* [TASK TO COMPLETE]:
All entries below must be given again exactly as they stand.

* [DATA RECORDS]:
-- pv_equiv track=rewrite | github.com/brunohml/spes_transformer | for reference/src_backup/visualize_imputation.py | get_mask_segments
-- ===== SOURCE A (Python) =====
-- def get_mask_segments(mask):
--     """
--     Convert boolean mask array into list of (start_idx, length) tuples
--     for consecutive True values
--     """
--     segments = []
--     start = None
--
--     for i, val in enumerate(mask):
--         if val and start is None:  # Start of new masked segment
--             start = i
--         elif not val and start is not None:  # End of masked segment
--             segments.append((start, i - start))
--             start = None
--
--     # Handle case where mask ends with True
--     if start is not None:
--         segments.append((start, len(mask) - start))
--
--     return segments
-- ===== SOURCE B (Python) =====
-- def get_mask_segments(mask):
--     """
--     Convert boolean mask array into list of (start_idx, length) tuples
--     for consecutive True values
--     """
--     segments = []
--     i = 0
--     n = len(mask)
--     while i < n:
--         j = i
--         while j < n and bool(mask[j]) == bool(mask[i]):
--             j += 1
--         if mask[i]:
--             segments.append((i, j - i))
--         i = j
--     return segments
-- ===== Notes on version B (the rewrite author's own statement) =====
-- stated objective: alternative
-- what changed: Replaced A's single element-by-element scan with a stateful start flag by a run-splitting two-pointer loop that consumes each maximal run of equal truthiness at once and emits (start, length) directly for True runs, with no carried Option state and no post-loop fix-up.
import Mathlib
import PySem

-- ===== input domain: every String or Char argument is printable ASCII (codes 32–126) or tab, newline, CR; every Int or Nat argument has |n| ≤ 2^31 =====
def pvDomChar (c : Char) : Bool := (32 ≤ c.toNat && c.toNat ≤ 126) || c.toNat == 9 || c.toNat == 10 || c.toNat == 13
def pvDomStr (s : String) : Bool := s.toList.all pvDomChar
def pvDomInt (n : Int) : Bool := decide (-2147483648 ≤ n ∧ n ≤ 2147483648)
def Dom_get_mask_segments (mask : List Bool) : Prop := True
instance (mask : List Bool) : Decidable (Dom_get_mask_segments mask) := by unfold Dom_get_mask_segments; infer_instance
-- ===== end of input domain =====

-- B replaces A's element-by-element scan with a carried Option start by a run-splitting
-- two-pointer loop consuming whole runs at once (objective: alternative; same cost).

-- ===== PORT A =====
-- loop body of A's `for i, val in enumerate(mask)`; state = (segments, start)
def pvAStep (st : List (Int × Int) × Option Int) (iv : Int × Bool) : List (Int × Int) × Option Int :=
  if iv.2 && st.2.isNone then (st.1, some iv.1)
  else if !iv.2 && st.2.isSome then (st.1 ++ [(st.2.getD 0, iv.1 - st.2.getD 0)], none)
  else st

def get_mask_segments (mask : List Bool) : List (Int × Int) :=
  let st := (PySem.List.enumerate mask).foldl pvAStep ([], none)
  match st.2 with
  | some s => st.1 ++ [(s, (mask.length : Int) - s)]
  | none => st.1

-- ===== PORT B =====
-- Source B's outer while loop: each iteration consumes one maximal run of equal truthiness
-- (the inner `while j < n and bool(mask[j]) == bool(mask[i])` = takeWhile/dropWhile on the suffix).
def pvBGo (mask : List Bool) (i : Int) : List (Int × Int) :=
  match mask with
  | [] => []
  | b :: rest =>
    let len : Int := 1 + (rest.takeWhile (· == b)).length
    (if b then [(i, len)] else []) ++ pvBGo (rest.dropWhile (· == b)) (i + len)
termination_by mask.length
decreasing_by
  exact Nat.lt_succ_of_le (List.length_dropWhile_le _ _)

def get_mask_segments_alt (mask : List Bool) : List (Int × Int) := pvBGo mask 0

-- ===== PRECONDITION & SPEC =====
def Spec_get_mask_segments (mask : List Bool) (out : List (Int × Int)) : Prop := out = get_mask_segments_alt mask
instance (mask : List Bool) (out : List (Int × Int)) : Decidable (Spec_get_mask_segments mask out) := by unfold Spec_get_mask_segments; infer_instance

-- ===== CLAIM (what is proved, stated in full; the proofs are below) =====
def Claim_equal_get_mask_segments : Prop := ∀ (mask : List Bool), Dom_get_mask_segments mask → Spec_get_mask_segments mask (get_mask_segments mask)

-- ===== LEMMAS AND PROOFS =====

-- wrap-up after A's loop: append the still-open segment, if any
def pvFinish (st : List (Int × Int) × Option Int) (n : Int) : List (Int × Int) :=
  match st.2 with
  | some s => st.1 ++ [(s, n - s)]
  | none => st.1

theorem pvBGo_false_cons (rest : List Bool) (i : Int) :
    pvBGo (false :: rest) i = pvBGo rest (i + 1) := by
  match rest with
  | [] => simp [pvBGo]
  | true :: r => simp [pvBGo]
  | false :: r =>
    rw [pvBGo, pvBGo]
    simp only [List.takeWhile, List.dropWhile]
    norm_num
    ring_nf

theorem pvMain (mask : List Bool) : ∀ (i : Int) (segs : List (Int × Int)),
    (pvFinish ((PySem.List.enumerate mask i).foldl pvAStep (segs, none)) (i + mask.length)
      = segs ++ pvBGo mask i)
    ∧ (∀ s : Int,
      pvFinish ((PySem.List.enumerate mask i).foldl pvAStep (segs, some s)) (i + mask.length)
        = segs ++ [(s, (i + (mask.takeWhile (· == true)).length) - s)]
            ++ pvBGo (mask.dropWhile (· == true)) (i + (mask.takeWhile (· == true)).length)) := by
  induction mask with
  | nil =>
    intro i segs
    constructor
    · simp [PySem.List.enumerate, pvFinish, pvBGo]
    · intro s; simp [PySem.List.enumerate, pvFinish, pvBGo]
  | cons b rest ih =>
    intro i segs
    constructor
    · -- start = none
      rw [PySem.List.enumerate_cons]
      cases b with
      | true =>
        simp only [List.foldl_cons, pvAStep, Option.isNone_none, Bool.and_true]
        norm_num
        have h := (ih (i + 1) segs).2 i
        rw [pvBGo]
        simp only [if_pos]
        simp only [beq_true, List.append_assoc, List.cons_append, List.singleton_append,
          List.nil_append] at h ⊢
        ring_nf at h ⊢
        exact h
      | false =>
        simp only [List.foldl_cons, pvAStep]
        norm_num
        have h := (ih (i + 1) segs).1
        rw [pvBGo_false_cons]
        push_cast at h ⊢
        ring_nf at h ⊢
        exact h
    · -- start = some s
      intro s
      rw [PySem.List.enumerate_cons]
      cases b with
      | true =>
        simp only [List.foldl_cons, pvAStep]
        norm_num
        have h := (ih (i + 1) segs).2 s
        simp only [List.takeWhile, List.dropWhile, beq_true, List.append_assoc,
          List.cons_append, List.singleton_append, List.nil_append] at h ⊢
        norm_num
        push_cast at h ⊢
        ring_nf at h ⊢
        exact h
      | false =>
        simp only [List.foldl_cons, pvAStep]
        norm_num
        have h := (ih (i + 1) (segs ++ [(s, i - s)])).1
        rw [pvBGo_false_cons]
        simp only [List.takeWhile, List.dropWhile, beq_true, List.append_assoc,
          List.cons_append, List.singleton_append, List.nil_append] at h ⊢
        norm_num
        push_cast at h ⊢
        ring_nf at h ⊢
        exact h

-- ===== VERDICT (by name: the statement is the Claim_ definition above) =====
theorem get_mask_segments_spec : Claim_equal_get_mask_segments := by
  intro mask _
  unfold Spec_get_mask_segments get_mask_segments get_mask_segments_alt
  have h := (pvMain mask 0 []).1
  simp only [zero_add, List.nil_append] at h
  rw [← h]
  rfl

* [SOLUTION TO THE PROBLEM]:
-- pv_equiv track=rewrite | github.com/brunohml/spes_transformer | for reference/src_backup/visualize_imputation.py | get_mask_segments
-- ===== SOURCE A (Python) =====
-- def get_mask_segments(mask):
--     """
--     Convert boolean mask array into list of (start_idx, length) tuples
--     for consecutive True values
--     """
--     segments = []
--     start = None
--
--     for i, val in enumerate(mask):
--         if val and start is None:  # Start of new masked segment
--             start = i
--         elif not val and start is not None:  # End of masked segment
--             segments.append((start, i - start))
--             start = None
--
--     # Handle case where mask ends with True
--     if start is not None:
--         segments.append((start, len(mask) - start))
--
--     return segments
-- ===== SOURCE B (Python) =====
-- def get_mask_segments(mask):
--     """
--     Convert boolean mask array into list of (start_idx, length) tuples
--     for consecutive True values
--     """
--     segments = []
--     i = 0
--     n = len(mask)
--     while i < n:
--         j = i
--         while j < n and bool(mask[j]) == bool(mask[i]):
--             j += 1
--         if mask[i]:
--             segments.append((i, j - i))
--         i = j
--     return segments
-- ===== Notes on version B (the rewrite author's own statement) =====
-- stated objective: alternative
-- what changed: Replaced A's single element-by-element scan with a stateful start flag by a run-splitting two-pointer loop that consumes each maximal run of equal truthiness at once and emits (start, length) directly for True runs, with no carried Option state and no post-loop fix-up.
import Mathlib
import PySem

-- ===== input domain: every String or Char argument is printable ASCII (codes 32–126) or tab, newline, CR; every Int or Nat argument has |n| ≤ 2^31 =====
def pvDomChar (c : Char) : Bool := (32 ≤ c.toNat && c.toNat ≤ 126) || c.toNat == 9 || c.toNat == 10 || c.toNat == 13
def pvDomStr (s : String) : Bool := s.toList.all pvDomChar
def pvDomInt (n : Int) : Bool := decide (-2147483648 ≤ n ∧ n ≤ 2147483648)
def Dom_get_mask_segments (mask : List Bool) : Prop := True
instance (mask : List Bool) : Decidable (Dom_get_mask_segments mask) := by unfold Dom_get_mask_segments; infer_instance
-- ===== end of input domain =====

-- B replaces A's element-by-element scan with a carried Option start by a run-splitting
-- two-pointer loop consuming whole runs at once (objective: alternative; same cost).

-- ===== PORT A =====
-- loop body of A's `for i, val in enumerate(mask)`; state = (segments, start)
def pvAStep (st : List (Int × Int) × Option Int) (iv : Int × Bool) : List (Int × Int) × Option Int :=
  if iv.2 && st.2.isNone then (st.1, some iv.1)
  else if !iv.2 && st.2.isSome then (st.1 ++ [(st.2.getD 0, iv.1 - st.2.getD 0)], none)
  else st

def get_mask_segments (mask : List Bool) : List (Int × Int) :=
  let st := (PySem.List.enumerate mask).foldl pvAStep ([], none)
  match st.2 with
  | some s => st.1 ++ [(s, (mask.length : Int) - s)]
  | none => st.1

-- ===== PORT B =====
-- Source B's outer while loop: each iteration consumes one maximal run of equal truthiness
-- (the inner `while j < n and bool(mask[j]) == bool(mask[i])` = takeWhile/dropWhile on the suffix).
def pvBGo (mask : List Bool) (i : Int) : List (Int × Int) :=
  match mask with
  | [] => []
  | b :: rest =>
    let len : Int := 1 + (rest.takeWhile (· == b)).length
    (if b then [(i, len)] else []) ++ pvBGo (rest.dropWhile (· == b)) (i + len)
termination_by mask.length
decreasing_by
  exact Nat.lt_succ_of_le (List.length_dropWhile_le _ _)

def get_mask_segments_alt (mask : List Bool) : List (Int × Int) := pvBGo mask 0

-- ===== PRECONDITION & SPEC =====
def Spec_get_mask_segments (mask : List Bool) (out : List (Int × Int)) : Prop := out = get_mask_segments_alt mask
instance (mask : List Bool) (out : List (Int × Int)) : Decidable (Spec_get_mask_segments mask out) := by unfold Spec_get_mask_segments; infer_instance

-- ===== CLAIM (what is proved, stated in full; the proofs are below) =====
def Claim_equal_get_mask_segments : Prop := ∀ (mask : List Bool), Dom_get_mask_segments mask → Spec_get_mask_segments mask (get_mask_segments mask)

-- ===== LEMMAS AND PROOFS =====

-- wrap-up after A's loop: append the still-open segment, if any
def pvFinish (st : List (Int × Int) × Option Int) (n : Int) : List (Int × Int) :=
  match st.2 with
  | some s => st.1 ++ [(s, n - s)]
  | none => st.1

theorem pvBGo_false_cons (rest : List Bool) (i : Int) :
    pvBGo (false :: rest) i = pvBGo rest (i + 1) := by
  match rest with
  | [] => simp [pvBGo]
  | true :: r => simp [pvBGo]
  | false :: r =>
    rw [pvBGo, pvBGo]
    simp only [List.takeWhile, List.dropWhile]
    norm_num
    ring_nf

theorem pvMain (mask : List Bool) : ∀ (i : Int) (segs : List (Int × Int)),
    (pvFinish ((PySem.List.enumerate mask i).foldl pvAStep (segs, none)) (i + mask.length)
      = segs ++ pvBGo mask i)
    ∧ (∀ s : Int,
      pvFinish ((PySem.List.enumerate mask i).foldl pvAStep (segs, some s)) (i + mask.length)
        = segs ++ [(s, (i + (mask.takeWhile (· == true)).length) - s)]
            ++ pvBGo (mask.dropWhile (· == true)) (i + (mask.takeWhile (· == true)).length)) := by
  induction mask with
  | nil =>
    intro i segs
    constructor
    · simp [PySem.List.enumerate, pvFinish, pvBGo]
    · intro s; simp [PySem.List.enumerate, pvFinish, pvBGo]
  | cons b rest ih =>
    intro i segs
    constructor
    · -- start = none
      rw [PySem.List.enumerate_cons]
      cases b with
      | true =>
        simp only [List.foldl_cons, pvAStep, Option.isNone_none, Bool.and_true]
        norm_num
        have h := (ih (i + 1) segs).2 i
        rw [pvBGo]
        simp only [if_pos]
        simp only [beq_true, List.append_assoc, List.cons_append, List.singleton_append,
          List.nil_append] at h ⊢
        ring_nf at h ⊢
        exact h
      | false =>
        simp only [List.foldl_cons, pvAStep]
        norm_num
        have h := (ih (i + 1) segs).1
        rw [pvBGo_false_cons]
        push_cast at h ⊢
        ring_nf at h ⊢
        exact h
    · -- start = some s
      intro s
      rw [PySem.List.enumerate_cons]
      cases b with
      | true =>
        simp only [List.foldl_cons, pvAStep]
        norm_num
        have h := (ih (i + 1) segs).2 s
        simp only [List.takeWhile, List.dropWhile, beq_true, List.append_assoc,
          List.cons_append, List.singleton_append, List.nil_append] at h ⊢
        norm_num
        push_cast at h ⊢
        ring_nf at h ⊢
        exact h
      | false =>
        simp only [List.foldl_cons, pvAStep]
        norm_num
        have h := (ih (i + 1) (segs ++ [(s, i - s)])).1
        rw [pvBGo_false_cons]
        simp only [List.takeWhile, List.dropWhile, beq_true, List.append_assoc,
          List.cons_append, List.singleton_append, List.nil_append] at h ⊢
        norm_num
        push_cast at h ⊢
        ring_nf at h ⊢
        exact h

-- ===== VERDICT (by name: the statement is the Claim_ definition above) =====
theorem get_mask_segments_spec : Claim_equal_get_mask_segments := by
  intro mask _
  unfold Spec_get_mask_segments get_mask_segments get_mask_segments_alt
  have h := (pvMain mask 0 []).1
  simp only [zero_add, List.nil_append] at h
  rw [← h]
  rfl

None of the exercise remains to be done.